Ваш муж, отец и дедушка, Шломо Венеция
Предисловие от Симоны Вейл
Шломо Венеция прибыл в Освенцим-Биркенау 11 апреля 1944 года. Я приехала из Дранси четырьмя днями позже. До 9 сентября 1943 года мы жили – он в Греции, я в Ницце – под итальянской оккупацией, чувствуя, что, по крайней мере временно, нам не грозит концлагерь. Однако, после того как Италия капитулировала, нацистские тиски стали сжимать с еще большей силой, причем как тех, кто жил в Приморских Альпах, так и тех, кто – на греческом архипелаге.
Говоря о Холокосте, я часто упоминаю депортацию и уничтожение греческих евреев, потому что произошедшее в этой стране является прекрасной иллюстрацией решимости нацистов реализовать «Окончательное решение», выслеживая евреев даже на самых маленьких и отдаленных островах архипелага. Поэтому я с особым интересом прочитала рассказ Шломо Венеции, еврея и гражданина Италии, который говорил не только по-гречески, но и на ладино, диалекте евреев из Салоников, в которых он жил. Фамилия Шломо – Венеция – восходит ко временам, когда его предки в годы скитаний после изгнания евреев из Испании, в 1492 году, попали в Италию, а затем добрались до Салоников – «Иерусалима Балкан», города, в котором было уничтожено девяносто процентов еврейской общины.
Я прочитала множество рассказов бывших депортированных, и каждая история вызывает у меня яркие воспоминания о жизни в лагере. Рассказ же Шломо Венеции особенно трогателен, потому что это единственное полное свидетельство выжившего члена зондеркоманды. Теперь мы точно знаем, что они были обречены выполнять свою отвратительную задачу, самую страшную из всех – помогать заключенным, отобранным для смерти, раздеваться и входить в газовые камеры, а затем нести все эти трупы, переплетенные и скрученные тела, в крематорий. Члены зондеркоманды, невольные пособники палачей, почти все были убиты, как и те, кого они провожали в газовые камеры.
Сила этого рассказа заключается в безупречной честности его автора, который рассказывает только о том, что видел, во всех подробностях – как самых ужасных, вроде жестокости человека, отвечавшего за крематорий, казни без суда и следствия, безостановочной работы газовых камер и крематориев, так и тех, что, казалось бы, должны несколько смягчить ужас ситуации: относительная снисходительность голландского офицера СС или менее жестокие условия существования, которые предоставлялись членам зондеркоманды, незаменимым слугам машины смерти. Исключительность показаний Шломо Венеции заключается еще и в том, что только в этом диалоге с Беатрис Праскье он осмелился рассказать о самых жутких аспектах своей «работы» в зондеркоманде, приводя невыносимые подробности, которые дают полное представление об отвратительности этого преступления.
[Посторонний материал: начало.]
-- pv_equiv track=rewrite | github.com/noTirT/AdventOfCode | 2023/day3/part1.py | eliminate_neighbor_locations
-- ===== SOURCE A (Python) =====
-- def eliminate_neighbor_locations(locations):
--     locations = sorted(locations)
--     result = [locations[0]]
--     index = 1
--     while index < len(locations):
--         if locations[index - 1][0] != locations[index][0]:
--             result.append(locations[index])
--         else:
--             if abs(locations[index - 1][1] - locations[index][1]) != 1:
--                 result.append(locations[index])
--         index += 1
--     return result
-- ===== SOURCE B (Python) =====
-- def _group_rows(s):
--     # split the sorted list into maximal runs sharing the same row (first coordinate)
--     groups = []
--     i = 0
--     while i < len(s):
--         j = i
--         while j < len(s) and s[j][0] == s[i][0]:
--             j += 1
--         groups.append(s[i:j])
--         i = j
--     return groups
--
--
-- def eliminate_neighbor_locations(locations):
--     result = []
--     for grp in _group_rows(sorted(locations)):
--         result.append(grp[0])
--         result.extend(cur for prev, cur in zip(grp, grp[1:]) if abs(prev[1] - cur[1]) != 1)
--     return result
-- ===== Notes on version B (the rewrite author's own statement) =====
-- stated objective: alternative
-- what changed: Instead of A's single flat index scan with a same-row branch, B first splits the sorted list into maximal same-row groups and then, per group, keeps the first element and every element whose column differs from its predecessor by other than 1 (a zip over adjacent pairs).
import Mathlib
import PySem

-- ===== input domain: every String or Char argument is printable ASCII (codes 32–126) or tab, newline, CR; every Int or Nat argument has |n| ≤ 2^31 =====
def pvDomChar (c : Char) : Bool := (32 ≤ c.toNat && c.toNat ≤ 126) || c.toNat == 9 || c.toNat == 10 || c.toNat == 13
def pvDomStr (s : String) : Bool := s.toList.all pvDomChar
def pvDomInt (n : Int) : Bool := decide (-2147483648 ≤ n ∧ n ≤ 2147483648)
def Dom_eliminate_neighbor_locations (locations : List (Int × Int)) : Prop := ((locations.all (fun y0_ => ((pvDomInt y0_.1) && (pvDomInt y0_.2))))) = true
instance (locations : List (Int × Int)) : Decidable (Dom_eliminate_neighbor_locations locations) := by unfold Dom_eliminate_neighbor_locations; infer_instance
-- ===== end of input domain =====

-- B splits the sorted list into same-row groups and filters each group by adjacent column pairs,
-- replacing A's flat index scan (objective: alternative decomposition; A raises IndexError on [], excluded by Pre_).


-- ===== PORT A =====
-- the while loop over `index`; Python indexes `index-1` and `index` are nonnegative and in range
-- whenever taken, so List.getD is exact there
def pvALoop (s : List (Int × Int)) (result : List (Int × Int)) (index : Nat) : List (Int × Int) :=
  if index < s.length then
    let prev := s.getD (index - 1) (0, 0)
    let cur := s.getD index (0, 0)
    let result :=
      if prev.1 ≠ cur.1 then result ++ [cur]
      else if (prev.2 - cur.2).natAbs ≠ 1 then result ++ [cur] else result
    pvALoop s result (index + 1)
  else result
termination_by s.length - index

def eliminate_neighbor_locations (locations : List (Int × Int)) : List (Int × Int) :=
  let s := PySem.List.sorted2 locations Prod.fst Prod.snd
  -- result = [locations[0]]: under Pre_ the list is nonempty, so getD 0 is exact
  pvALoop s [s.getD 0 (0, 0)] 1

-- ===== PORT B =====
-- _group_rows: the inner `while j` scan is exactly takeWhile / dropWhile of the same predicate,
-- and s[i:j] is the taken prefix
def pvGroupRows (s : List (Int × Int)) : List (List (Int × Int)) :=
  match s with
  | [] => []
  | x :: xs =>
      (x :: xs.takeWhile (fun y => y.1 == x.1)) :: pvGroupRows (xs.dropWhile (fun y => y.1 == x.1))
termination_by s.length
decreasing_by simp only [List.length_cons]; exact Nat.lt_succ_of_le (List.length_dropWhile_le _ xs)

-- per-group body: grp[0] plus the zip(grp, grp[1:]) filter
def pvKeepGroup (grp : List (Int × Int)) : List (Int × Int) :=
  match grp with
  | [] => []
  | x :: xs =>
      x :: ((x :: xs).zip xs).filterMap
        (fun pc => if (pc.1.2 - pc.2.2).natAbs ≠ 1 then some pc.2 else none)

def eliminate_neighbor_locations_alt (locations : List (Int × Int)) : List (Int × Int) :=
  (pvGroupRows (PySem.List.sorted2 locations Prod.fst Prod.snd)).foldl
    (fun result grp => result ++ pvKeepGroup grp) []

-- ===== PRECONDITION & SPEC =====
-- A indexes locations[0] after sorting, so it raises IndexError on the empty list: excluded.
def Pre_eliminate_neighbor_locations (locations : List (Int × Int)) : Prop := locations ≠ []
instance (locations : List (Int × Int)) : Decidable (Pre_eliminate_neighbor_locations locations) := by
  unfold Pre_eliminate_neighbor_locations; infer_instance
def pvWitness_eliminate_neighbor_locations : (List (Int × Int)) := [(0, 0), (0, 1), (1, 5)]

def Spec_eliminate_neighbor_locations (locations : List (Int × Int)) (out : List (Int × Int)) : Prop :=
  out = eliminate_neighbor_locations_alt locations
instance (locations : List (Int × Int)) (out : List (Int × Int)) : Decidable (Spec_eliminate_neighbor_locations locations out) := by
  unfold Spec_eliminate_neighbor_locations; infer_instance

-- ===== CLAIM (what is proved, stated in full; the proofs are below) =====
def Claim_equal_eliminate_neighbor_locations : Prop := ∀ (locations : List (Int × Int)), Dom_eliminate_neighbor_locations locations → Pre_eliminate_neighbor_locations locations → Spec_eliminate_neighbor_locations locations (eliminate_neighbor_locations locations)
-- ===== LEMMAS AND PROOFS =====

-- common characterisation: the pairwise filter over adjacent elements of the sorted list
def pvPF : (Int × Int) → List (Int × Int) → List (Int × Int)
  | _, [] => []
  | p, c :: r => (if p.1 ≠ c.1 ∨ (p.2 - c.2).natAbs ≠ 1 then [c] else []) ++ pvPF c r

-- same-row pairwise filter (pvPF restricted to a group)
def pvZF : (Int × Int) → List (Int × Int) → List (Int × Int)
  | _, [] => []
  | p, c :: r => (if (p.2 - c.2).natAbs ≠ 1 then [c] else []) ++ pvZF c r

theorem aLoop_pf : ∀ (k : Nat) (s : List (Int × Int)) (n : Nat) (prev : Int × Int) (res : List (Int × Int)),
    s.length - n = k → s.drop n = prev :: s.drop (n + 1) →
    pvALoop s res (n + 1) = res ++ pvPF prev (s.drop (n + 1)) := by
  intro k
  induction k with
  | zero =>
      intro s n prev res hk hd
      have : s.length ≤ n := Nat.le_of_sub_eq_zero hk
      simp [List.drop_eq_nil_of_le this] at hd
  | succ k ih =>
      intro s n prev res hk hd
      have hn : n < s.length := by
        by_contra h
        simp [List.drop_eq_nil_of_le (Nat.le_of_not_lt h)] at hd
      have hprev : s[n] = prev := by
        have h2 := List.drop_eq_getElem_cons hn
        rw [h2] at hd
        exact (List.cons.injEq _ _ _ _ ▸ hd).1
      rw [pvALoop]
      by_cases h1 : n + 1 < s.length
      · have hd1 : s.drop (n + 1) = s[n + 1] :: s.drop (n + 2) := List.drop_eq_getElem_cons h1
        have hk1 : s.length - (n + 1) = k := by omega
        rw [if_pos h1]
        show pvALoop s
            (if (s.getD (n + 1 - 1) (0, 0)).1 ≠ (s.getD (n + 1) (0, 0)).1 then
               res ++ [s.getD (n + 1) (0, 0)]
             else if ((s.getD (n + 1 - 1) (0, 0)).2 - (s.getD (n + 1) (0, 0)).2).natAbs ≠ 1 then
               res ++ [s.getD (n + 1) (0, 0)]
             else res) (n + 1 + 1) = res ++ pvPF prev (s.drop (n + 1))
        have hm1 : n + 1 - 1 = n := rfl
        rw [hm1, List.getD_eq_getElem _ _ hn, List.getD_eq_getElem _ _ h1, hprev,
            ih s (n + 1) s[n + 1] _ hk1 hd1, hd1]
        simp only [pvPF]
        by_cases hr : prev.1 ≠ (s[n + 1]).1
        · simp [hr, List.append_assoc]
        · by_cases hc : (prev.2 - (s[n + 1]).2).natAbs ≠ 1 <;>
            simp [hr, hc, List.append_assoc]
      · have hnil : s.drop (n + 1) = [] := List.drop_eq_nil_of_le (Nat.le_of_not_lt h1)
        rw [if_neg h1, hnil]
        simp [pvPF]

theorem keepGroup_zf : ∀ (x : Int × Int) (xs : List (Int × Int)),
    pvKeepGroup (x :: xs) = x :: pvZF x xs := by
  intro x xs
  simp only [pvKeepGroup, List.cons.injEq, true_and]
  induction xs generalizing x with
  | nil => rfl
  | cons c r ih =>
      have ihc := ih c
      simp only [List.zip_cons_cons, List.filterMap_cons, ne_eq, ite_not] at ihc ⊢
      by_cases hc : (x.2 - c.2).natAbs = 1 <;> simp [pvZF, hc, ihc]

theorem pf_group : ∀ (g : List (Int × Int)) (x : Int × Int) (rest : List (Int × Int)),
    (∀ y ∈ g, y.1 = x.1) → (∀ r ∈ rest.head?, r.1 ≠ x.1) →
    pvPF x (g ++ rest) =
      pvZF x g ++ (match rest with | [] => [] | r :: t => r :: pvPF r t) := by
  intro g
  induction g with
  | nil =>
      intro x rest _ hr
      match rest with
      | [] => simp [pvZF, pvPF]
      | r :: t =>
          have hne : r.1 ≠ x.1 := hr r (by simp)
          simp only [List.nil_append, pvZF, pvPF]
          rw [if_pos (Or.inl (fun h => hne h.symm))]
          simp
  | cons c g' ih =>
      intro x rest hg hr
      have hc : c.1 = x.1 := hg c (by simp)
      have hg' : ∀ y ∈ g', y.1 = c.1 := fun y hy => (hg y (by simp [hy])).trans hc.symm
      have hr' : ∀ r ∈ rest.head?, r.1 ≠ c.1 := fun r h => hc ▸ hr r h
      simp only [List.cons_append, pvPF, pvZF, hc, ne_eq, not_true_eq_false, false_or]
      rw [ih c rest hg' hr', List.append_assoc]

theorem groupRows_pf : ∀ (k : Nat) (s : List (Int × Int)), s.length = k →
    (pvGroupRows s).flatMap pvKeepGroup =
      (match s with | [] => [] | x :: xs => x :: pvPF x xs) := by
  intro k
  induction k using Nat.strong_induction_on with
  | _ k ih =>
      intro s hk
      match s with
      | [] => simp [pvGroupRows]
      | x :: xs =>
          rw [pvGroupRows]
          set p : Int × Int → Bool := fun y => y.1 == x.1 with hp
          have hsplit : xs.takeWhile p ++ xs.dropWhile p = xs := List.takeWhile_append_dropWhile
          have htake : ∀ y ∈ xs.takeWhile p, y.1 = x.1 := by
            intro y hy
            have h2 := List.mem_takeWhile_imp hy
            simpa [hp] using h2
          have hhead : ∀ r ∈ (xs.dropWhile p).head?, r.1 ≠ x.1 := by
            intro r hr
            have h2 := List.head?_dropWhile_not p xs
            rw [Option.mem_def] at hr
            rw [hr] at h2
            simpa [hp] using h2
          simp only [List.flatMap_cons, keepGroup_zf]
          match hdw : xs.dropWhile p with
          | [] =>
              have hxs : xs.takeWhile p = xs := by
                conv_rhs => rw [← hsplit, hdw]
                simp
              have hpf := pf_group (xs.takeWhile p) x [] htake (by simp)
              simp only [List.append_nil] at hpf
              simp only [pvGroupRows, List.flatMap_nil, List.append_nil]
              rw [← hpf, hxs]
          | r :: t =>
              rw [hdw] at hhead
              have hlt : (r :: t).length < k := by
                have hlen : (xs.takeWhile p).length + (xs.dropWhile p).length = xs.length := by
                  rw [← List.length_append, hsplit]
                rw [hdw] at hlen
                simp only [List.length_cons] at hlen hk ⊢
                omega
              have hrec := ih (r :: t).length hlt (r :: t) rfl
              have hpf := pf_group (xs.takeWhile p) x (r :: t) htake hhead
              have hxs : xs = xs.takeWhile p ++ r :: t := by
                conv_lhs => rw [← hsplit, hdw]
              rw [hrec]
              conv_rhs => rw [hxs]
              rw [hpf]
              simp

theorem foldl_flatMap (gs : List (List (Int × Int))) : ∀ (acc : List (Int × Int)),
    gs.foldl (fun result grp => result ++ pvKeepGroup grp) acc = acc ++ gs.flatMap pvKeepGroup := by
  induction gs with
  | nil => simp
  | cons g gs ih => intro acc; simp [List.foldl_cons, ih, List.append_assoc]

-- ===== VERDICT (by name: the statement is the Claim_ definition above) =====
theorem eliminate_neighbor_locations_spec : Claim_equal_eliminate_neighbor_locations := by
  intro locations _ hpre
  unfold Spec_eliminate_neighbor_locations eliminate_neighbor_locations eliminate_neighbor_locations_alt
  cases hse : PySem.List.sorted2 locations Prod.fst Prod.snd with
  | nil =>
      exfalso
      apply hpre
      have hperm := PySem.List.sorted2_perm locations Prod.fst Prod.snd false
      rw [hse] at hperm
      exact hperm.nil_eq.symm
  | cons x xs =>
      simp only [foldl_flatMap, List.nil_append]
      rw [groupRows_pf (x :: xs).length (x :: xs) rfl]
      have ha := aLoop_pf (xs.length + 1) (x :: xs) 0 x [(x :: xs).getD 0 (0, 0)] (by simp)
        (by simp)
      simpa using ha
Своими простыми словами Шломо Венеция оживляет истощенные лица и изможденные, покорные и зачастую испуганные взгляды мужчин, женщин и детей, которых он встречает в первый и последний раз. Среди них есть те, кто не знает о своей судьбе, те, кто, придя из гетто, боится, что надежды на выживание практически нет, и наконец те, кто был отобран в лагерь и знает, что его ждет смерть, – но для многих из них она является избавлением.
Время от времени появляется проблеск человечности, проливающий свет на ужас, в котором Шломо Венеция пытается выжить, несмотря ни на что. Он встречается на пороге газовой камеры со своим дядей Леоном Венецией, уже слишком слабым, чтобы работать, и пытается накормить его перед смертью. Так ему удается выказать ему последний жест нежности, а затем произнести кадиш в его память. Еще есть губная гармошка, на которой Шломо иногда играет. И наконец, проявления солидарности, которые помогают ему оставаться человеком, как это часто случалось с большинством депортированных.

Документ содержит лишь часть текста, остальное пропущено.